Across EMDE regions, credit to borrowers in Asia-Pacific has declined the most (Graph 3.A), reflecting a drop in credit booked via banks’ related offices (Graph 3.D). As a result, dollar credit to the region shrank by 11% yoy (Graph 3.C), mostly for borrowers in Hong Kong SAR and China (Graph 4.A).

Growth in dollar credit to borrowers in Africa and the Middle East has also slowed noticeably in recent quarters (Graph 3.C). Over the period Q4 2021 to Q2 2023, dollar credit to borrowers in this region has fallen by a combined $24 billion, with the largest contractions observed for borrowers in Saudi Arabia and the United Arab Emirates (Graph 4.B). This reduced the yoy growth in dollar credit to the region to –7% yoy (Graph 3.C), down from a recent high of 5% at end-2021. By contrast, dollar credit to Latin America continued to expand in Q2 2023 (Graph 3.C). This was driven mainly by demand from borrowers located in Brazil, Mexico and Chile (Graph 4.C).

Global liquidity indicators at end-June 2023

The BIS global liquidity indicators (GLIs) track total credit to non-bank borrowers, covering both loans extended by banks and funding from global bond markets through the net issuance (gross issuance less redemptions) of international debt securities (IDS). The main focus is on foreign currency credit denominated in the three major reserve currencies (US dollars, euros and Japanese yen) to non-residents, ie borrowers outside the respective currency areas.2

Foreign currency credit in the three major currencies rose slightly in Q2 2023. The quarterly increase of $77 billion in US dollar credit to non-banks outside the United States left the outstanding stock at $13 trillion (Graph 5.A, solid red line). Even so, the yoy growth rate remained negative at –2% (Graph 5.B, solid red line). Euro-denominated credit to non-banks outside the euro area stabilised at €4 trillion (Graph 5.A, solid blue line), up 4% from a year earlier. Yen credit outside Japan continued to expand rapidly, driven by bank loans. The outstanding stock reached ¥58 trillion ($400 billion), up 16% from a year earlier (Graph 5.B, solid yellow line).

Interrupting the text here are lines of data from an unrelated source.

-- pv_equiv track=rewrite | github.com/sitingGZ/bert-sner-cardio | app/dashpages/utils.py | make_orginal_text_spans
-- ===== SOURCE A (Python) =====
-- def make_orginal_text_spans(sents):
--     """
--     [['519-1', '24327-24332', 'Ärztl', '_', '_', '_', 'Abschluss'],
--       ['519-2', '24332-24333', '.', '_', '_', '_', 'Abschluss'],
--       ['519-3', '24334-24342', 'Direktor', '_', '_', '_', 'Abschluss'],
--       ['519-4', '24343-24351', 'Oberarzt', '_', '_', '_', 'Abschluss'],
--       ['519-5', '24352-24364', 'Stationsarzt', '_', '_', '_', 'Abschluss']]
--     """
--     text_str = ''
--     spans = [None] * len(sents)
--     start = 0
--
--     for i, s in enumerate(sents):
--         if i == 0:
--             text_str += s[2]
--
--             end = len(s[2])
--             spans[i] = (start, end)
--         else:
--             previous_end = sents[i-1][1].split('-')[1]
--             current_start = s[1].split('-')[0]
--             text_str += ' ' * (int(current_start) - int(previous_end))
--             start = len(text_str)
--             text_str += s[2]
--             end = start + len(s[2])
--             spans[i] = (start, end)
--
--     return text_str, spans
-- ===== SOURCE B (Python) =====
-- def make_orginal_text_spans(sents):
--     # Pass 1: build the span table with a running position accumulator.
--     spans = []
--     if sents:
--         pos = len(sents[0][2])
--         spans.append((0, pos))
--         for prev, cur in zip(sents, sents[1:]):
--             gap = int(cur[1].split('-')[0]) - int(prev[1].split('-')[1])
--             start = pos + max(0, gap)
--             pos = start + len(cur[2])
--             spans.append((start, pos))
--     # Pass 2: rebuild the text from the spans alone.
--     parts = []
--     filled = 0
--     for (start, _), s in zip(spans, sents):
--         parts.append(' ' * (start - filled))
--         parts.append(s[2])
--         filled = start + len(s[2])
--     return ''.join(parts), spans
-- ===== Notes on version B (the rewrite author's own statement) =====
-- stated objective: alternative
-- what changed: A interleaves everything in one enumerate loop that indexes back into the whole list and grows the string mid-step; B first builds the span table alone by folding over adjacent (prev, cur) pairs with a running position accumulator, then rebuilds the text in a second pass from the spans alone (padding each token to its recorded start).
import Mathlib
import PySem

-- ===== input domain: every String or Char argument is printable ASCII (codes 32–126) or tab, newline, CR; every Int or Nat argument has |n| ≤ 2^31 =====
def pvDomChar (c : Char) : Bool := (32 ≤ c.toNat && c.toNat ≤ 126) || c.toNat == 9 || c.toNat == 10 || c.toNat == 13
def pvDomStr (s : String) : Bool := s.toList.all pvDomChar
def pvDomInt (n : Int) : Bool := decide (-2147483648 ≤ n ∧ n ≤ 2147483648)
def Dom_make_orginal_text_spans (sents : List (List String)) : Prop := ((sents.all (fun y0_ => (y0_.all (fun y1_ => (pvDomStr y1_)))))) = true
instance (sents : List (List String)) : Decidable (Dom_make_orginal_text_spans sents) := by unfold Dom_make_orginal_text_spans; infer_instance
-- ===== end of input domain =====

-- B replaces A's single enumerate loop (index arithmetic into the whole list, string grown in step) by two
-- differently-shaped passes: pass 1 builds the span table alone from adjacent pairs with a running position
-- accumulator, pass 2 rebuilds the text from the spans alone; objective: alternative decomposition, not speed.

-- ===== PORT A =====
-- loop body of A's 'for i, s in enumerate(sents)'; text_str carried as List Char (String is opaque to the kernel)
def pvStepA (sents : List (List String)) (st : List Char × List (Int × Int) × Int)
    (p : Int × List String) : List Char × List (Int × Int) × Int :=
  let text_str := st.1; let spans := st.2.1; let start := st.2.2
  let i := p.1; let s := p.2
  if i == 0 then
    let text_str := text_str ++ (PySem.List.pyGetD s 2 "").toList
    let e : Int := ((PySem.List.pyGetD s 2 "").toList.length : Int)
    (text_str, spans ++ [(start, e)], start)   -- spans[i] assigned once, in index order: ported as append (exact)
  else
    let previous_end := PySem.List.pyGetD ((PySem.Str.split? (PySem.List.pyGetD (PySem.List.pyGetD sents (i-1) []) 1 "") "-").getD []) 1 ""
    let current_start := PySem.List.pyGetD ((PySem.Str.split? (PySem.List.pyGetD s 1 "") "-").getD []) 0 ""
    -- ' ' * n is empty for n ≤ 0: Int.toNat clamps, exact; .getD 0 sits where Python raises (excluded by Pre_)
    let text_str := text_str ++ List.replicate ((PySem.Int.ofStr? current_start).getD 0 - (PySem.Int.ofStr? previous_end).getD 0).toNat ' '
    let start := (text_str.length : Int)
    let text_str := text_str ++ (PySem.List.pyGetD s 2 "").toList
    let e := start + ((PySem.List.pyGetD s 2 "").toList.length : Int)
    (text_str, spans ++ [(start, e)], start)

def make_orginal_text_spans (sents : List (List String)) : String × (List (Int × Int)) :=
  let r := (PySem.List.enumerate sents 0).foldl (pvStepA sents) ([], [], 0)
  (String.ofList r.1, r.2.1)

-- ===== PORT B =====
-- pass 1 body: fold over adjacent pairs (prev, cur), state = (spans, running position)
def pvStepB (st : List (Int × Int) × Int) (pc : List String × List String) : List (Int × Int) × Int :=
  let spans := st.1; let pos := st.2
  let prev := pc.1; let cur := pc.2
  let gap := (PySem.Int.ofStr? (PySem.List.pyGetD ((PySem.Str.split? (PySem.List.pyGetD cur 1 "") "-").getD []) 0 "")).getD 0
           - (PySem.Int.ofStr? (PySem.List.pyGetD ((PySem.Str.split? (PySem.List.pyGetD prev 1 "") "-").getD []) 1 "")).getD 0
  let start := pos + max 0 gap
  let pos := start + ((PySem.List.pyGetD cur 2 "").toList.length : Int)
  (spans ++ [(start, pos)], pos)

-- pass 2 body: rebuild the text from a span and its token, state = (parts, chars filled so far)
def pvBuildB (st : List (List Char) × Int) (p : (Int × Int) × List String) : List (List Char) × Int :=
  let parts := st.1; let filled := st.2
  let start := p.1.1; let s := p.2
  (parts ++ [List.replicate (start - filled).toNat ' ', (PySem.List.pyGetD s 2 "").toList],
   start + ((PySem.List.pyGetD s 2 "").toList.length : Int))

def make_orginal_text_spans_alt (sents : List (List String)) : String × (List (Int × Int)) :=
  let spans : List (Int × Int) :=
    match sents with
    | [] => []
    | s0 :: rest =>
      let pos0 : Int := ((PySem.List.pyGetD s0 2 "").toList.length : Int)
      ((sents.zip rest).foldl pvStepB ([(0, pos0)], pos0)).1
  let parts := ((spans.zip sents).foldl pvBuildB ([], 0)).1
  (String.ofList parts.flatten, spans)

-- ===== PRECONDITION & SPEC =====
-- pair check for consecutive tokens: prev[1].split('-') has a second piece and both offset fields parse as int
def pvPairOk (prev cur : List String) : Bool :=
  decide (1 < ((PySem.Str.split? (PySem.List.pyGetD prev 1 "") "-").getD []).length)
  && (PySem.Int.ofStr? (PySem.List.pyGetD ((PySem.Str.split? (PySem.List.pyGetD prev 1 "") "-").getD []) 1 "")).isSome
  && (PySem.Int.ofStr? (PySem.List.pyGetD ((PySem.Str.split? (PySem.List.pyGetD cur 1 "") "-").getD []) 0 "")).isSome

-- exactly the inputs where the Python A returns: every token has a third field, and for every adjacent pair
-- the '-'-separated offsets A reads exist and parse as int (otherwise A raises IndexError/ValueError)
def Pre_make_orginal_text_spans (sents : List (List String)) : Prop :=
  ((sents.all fun s => decide (2 < s.length))
    && (sents.zip sents.tail).all fun pc => pvPairOk pc.1 pc.2) = true
instance (sents : List (List String)) : Decidable (Pre_make_orginal_text_spans sents) := by
  unfold Pre_make_orginal_text_spans; infer_instance

def pvWitness_make_orginal_text_spans : List (List String) := []

def Spec_make_orginal_text_spans (sents : List (List String)) (out : String × (List (Int × Int))) : Prop := out = make_orginal_text_spans_alt sents
instance (sents : List (List String)) (out : String × (List (Int × Int))) : Decidable (Spec_make_orginal_text_spans sents out) := by unfold Spec_make_orginal_text_spans; infer_instance

-- ===== CLAIM (what is proved, stated in full; the proofs are below) =====
def Claim_equal_make_orginal_text_spans : Prop := ∀ (sents : List (List String)), Dom_make_orginal_text_spans sents → Pre_make_orginal_text_spans sents → Spec_make_orginal_text_spans sents (make_orginal_text_spans sents)

-- ===== LEMMAS AND PROOFS =====

-- reference values both loop bodies compute
def pvTok (s : List String) : List Char := (PySem.List.pyGetD s 2 "").toList
def pvGap (prev cur : List String) : Int :=
  (PySem.Int.ofStr? (PySem.List.pyGetD ((PySem.Str.split? (PySem.List.pyGetD cur 1 "") "-").getD []) 0 "")).getD 0
  - (PySem.Int.ofStr? (PySem.List.pyGetD ((PySem.Str.split? (PySem.List.pyGetD prev 1 "") "-").getD []) 1 "")).getD 0

-- reference span table / text / final position for the tokens after the first
def pvSpans (prev : List String) (pos : Int) : List (List String) → List (Int × Int)
  | [] => []
  | c :: l => (pos + max 0 (pvGap prev c), pos + max 0 (pvGap prev c) + (pvTok c).length)
      :: pvSpans c (pos + max 0 (pvGap prev c) + (pvTok c).length) l

def pvEnd (prev : List String) (pos : Int) : List (List String) → Int
  | [] => pos
  | c :: l => pvEnd c (pos + max 0 (pvGap prev c) + (pvTok c).length) l

def pvText (prev : List String) : List (List String) → List Char
  | [] => []
  | c :: l => List.replicate (pvGap prev c).toNat ' ' ++ pvTok c ++ pvText c l

def pvParts (prev : List String) : List (List String) → List (List Char)
  | [] => []
  | c :: l => List.replicate (pvGap prev c).toNat ' ' :: pvTok c :: pvParts c l

theorem pv_flatten_parts (prev : List String) (l : List (List String)) :
    (pvParts prev l).flatten = pvText prev l := by
  induction l generalizing prev with
  | nil => rfl
  | cons c l ih => simp [pvParts, pvText, ih]

theorem pv_toNat_max (g : Int) : (max 0 g).toNat = g.toNat := by omega

theorem pvB_spans (l : List (List String)) :
    ∀ (prev : List String) (spans : List (Int × Int)) (pos : Int),
    (((prev :: l).zip l).foldl pvStepB (spans, pos))
      = (spans ++ pvSpans prev pos l, pvEnd prev pos l) := by
  induction l with
  | nil => intro prev spans pos; simp [pvSpans, pvEnd]
  | cons c l ih =>
    intro prev spans pos
    simp only [List.zip_cons_cons, List.foldl_cons, pvStepB, pvSpans, pvEnd]
    rw [ih]
    simp [pvGap, pvTok, List.append_assoc]

theorem pvB_build (l : List (List String)) :
    ∀ (prev : List String) (parts : List (List Char)) (filled : Int),
    (((pvSpans prev filled l).zip l).foldl pvBuildB (parts, filled))
      = (parts ++ pvParts prev l, pvEnd prev filled l) := by
  induction l with
  | nil => intro prev parts filled; simp [pvSpans, pvParts, pvEnd]
  | cons c l ih =>
    intro prev parts filled
    simp only [pvSpans, List.zip_cons_cons, List.foldl_cons, pvBuildB, pvParts, pvEnd]
    rw [show filled + max 0 (pvGap prev c) - filled = max 0 (pvGap prev c) by ring, pv_toNat_max]
    simp only [show (PySem.List.pyGetD c 2 "").toList = pvTok c from rfl]
    rw [ih]
    simp [pvTok, List.append_assoc]
theorem pvA_loop (sents : List (List String)) (l : List (List String)) :
    ∀ (k : Nat) (prev : List String) (text : List Char) (spans : List (Int × Int)) (start0 : Int),
    sents.drop k = l → 1 ≤ k → sents[k-1]? = some prev →
    ∃ st, (PySem.List.enumerate l (k : Int)).foldl (pvStepA sents) (text, spans, start0)
      = (text ++ pvText prev l, spans ++ pvSpans prev (text.length : Int) l, st) := by
  induction l with
  | nil => intro k prev text spans start0 _ _ _; exact ⟨start0, by simp [pvText, pvSpans, PySem.List.enumerate]⟩
  | cons c l ih =>
    intro k prev text spans start0 hdrop hk hprev
    rw [PySem.List.enumerate_cons]
    simp only [List.foldl_cons]
    have hne : ((k : Int) == 0) = false := by simp; omega
    have hidx : (k : Int) - 1 = ((k - 1 : Nat) : Int) := by omega
    have hc : sents[k]? = some c := by rw [← List.head?_drop, hdrop]; rfl
    have hdrop' : sents.drop (k+1) = l := by rw [← List.tail_drop, hdrop]; rfl
    have hprevv : PySem.List.pyGetD sents ((k : Int) - 1) [] = prev := by
      rw [hidx, PySem.List.pyGetD_natCast, List.getD_eq_getElem?_getD, hprev]; rfl
    simp only [pvStepA, hne, Bool.false_eq_true, if_false, hprevv]
    simp only [← pvGap.eq_1, ← pvTok.eq_1]
    rw [show ((k : Int) + 1) = ((k + 1 : Nat) : Int) by push_cast; ring]
    obtain ⟨st, hst⟩ := ih (k+1) c
      (text ++ List.replicate (pvGap prev c).toNat ' ' ++ pvTok c)
      (spans ++ [(((text ++ List.replicate (pvGap prev c).toNat ' ').length : Int),
        ((text ++ List.replicate (pvGap prev c).toNat ' ').length : Int) + ((pvTok c).length : Int))])
      (((text ++ List.replicate (pvGap prev c).toNat ' ').length : Int))
      hdrop' (by omega) (by simpa using hc)
    refine ⟨st, ?_⟩
    rw [hst]
    simp only [pvText, pvSpans, Prod.mk.injEq, List.append_assoc, List.length_append,
      List.length_replicate]
    have h1 : ((text.length + (pvGap prev c).toNat : Nat) : Int)
        = (text.length : Int) + max 0 (pvGap prev c) := by omega
    have h2 : ((text.length + ((pvGap prev c).toNat + (pvTok c).length) : Nat) : Int)
        = (text.length : Int) + max 0 (pvGap prev c) + ((pvTok c).length : Int) := by omega
    refine ⟨trivial, ?_, trivial⟩
    rw [h2, List.singleton_append, h1]
theorem main_eq (sents : List (List String)) :
    make_orginal_text_spans sents = make_orginal_text_spans_alt sents := by
  cases sents with
  | nil => rfl
  | cons s0 rest =>
    unfold make_orginal_text_spans make_orginal_text_spans_alt
    rw [PySem.List.enumerate_cons]
    simp only [List.foldl_cons]
    have h0 : pvStepA (s0::rest) ([], [], 0) (0, s0)
        = (pvTok s0, [(0, ((pvTok s0).length : Int))], 0) := by
      simp [pvStepA, pvTok]
    rw [h0]
    obtain ⟨st, hA⟩ := pvA_loop (s0::rest) rest 1 s0 (pvTok s0)
      [(0, ((pvTok s0).length : Int))] 0 rfl le_rfl rfl
    rw [show ((0:Int)+1) = ((1:Nat):Int) from rfl, hA]
    -- B side
    rw [pvB_spans]
    simp only [List.singleton_append, List.zip_cons_cons, List.foldl_cons]
    have hb0 : pvBuildB ([], 0) ((0, ((pvTok s0).length : Int)), s0)
        = ([[], pvTok s0], ((pvTok s0).length : Int)) := by
      simp [pvBuildB, pvTok]
    simp only [show (PySem.List.pyGetD s0 2 "").toList = pvTok s0 from rfl]
    rw [hb0, pvB_build]
    simp [pv_flatten_parts, pvTok]

-- ===== VERDICT (by name: the statement is the Claim_ definition above) =====
theorem make_orginal_text_spans_spec : Claim_equal_make_orginal_text_spans := by
  intro sents _ _
  unfold Spec_make_orginal_text_spans
  exact main_eq sents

For non-banks in EMDEs, growth in credit denominated in dollars, euro and yen diverged. After three consecutive quarterly contractions, dollar credit to EMDEs remained weak in Q2 2023, leaving the stock near $5.1 trillion (Graphs 5.A and 5.C). Greater net issuance of IDS and an increase in cross-border loans to non-banks during Q2 partly offset the sizeable drop in dollar-denominated local bank loans.3

In contrast to dollar credit, the growth in yen credit to non-banks in EMDEs continued to accelerate, exceeding 20% yoy (Graph 5.B, dashed yellow line). This pushed the outstanding stock to ¥16 trillion ($116 billion). The rapid growth in yen credit reflected mainly increased bank lending, which grew by 30% yoy. Since mid-2022, yen credit to non-bank borrowers in Asia-Pacific has expanded the most (¥1.9 trillion), followed by credit to those in Latin America (¥710 billion) and Africa and the Middle East (¥255 billion). Despite these developments, foreign currency credit in yen remains considerably smaller than the corresponding stocks of dollar and euro credit.

For its part, euro credit to non-banks in EMDEs fell by €21 billion in Q2 2023, leaving the outstanding stock at €890 billion. This contributed to a yoy contraction of 2%, the weakest rate of growth since end-2012 (Graph 6.A, black line). The decline reflected mainly a drop in bank loans, which shrank at a rate of 3% yoy (green line). The contraction in euro credit vis-à-vis non-bank borrowers in Asia-Pacific (–€13 billion) and emerging Europe (–€11 billion) accounted for the decline in the latest quarter (Graph 6.B).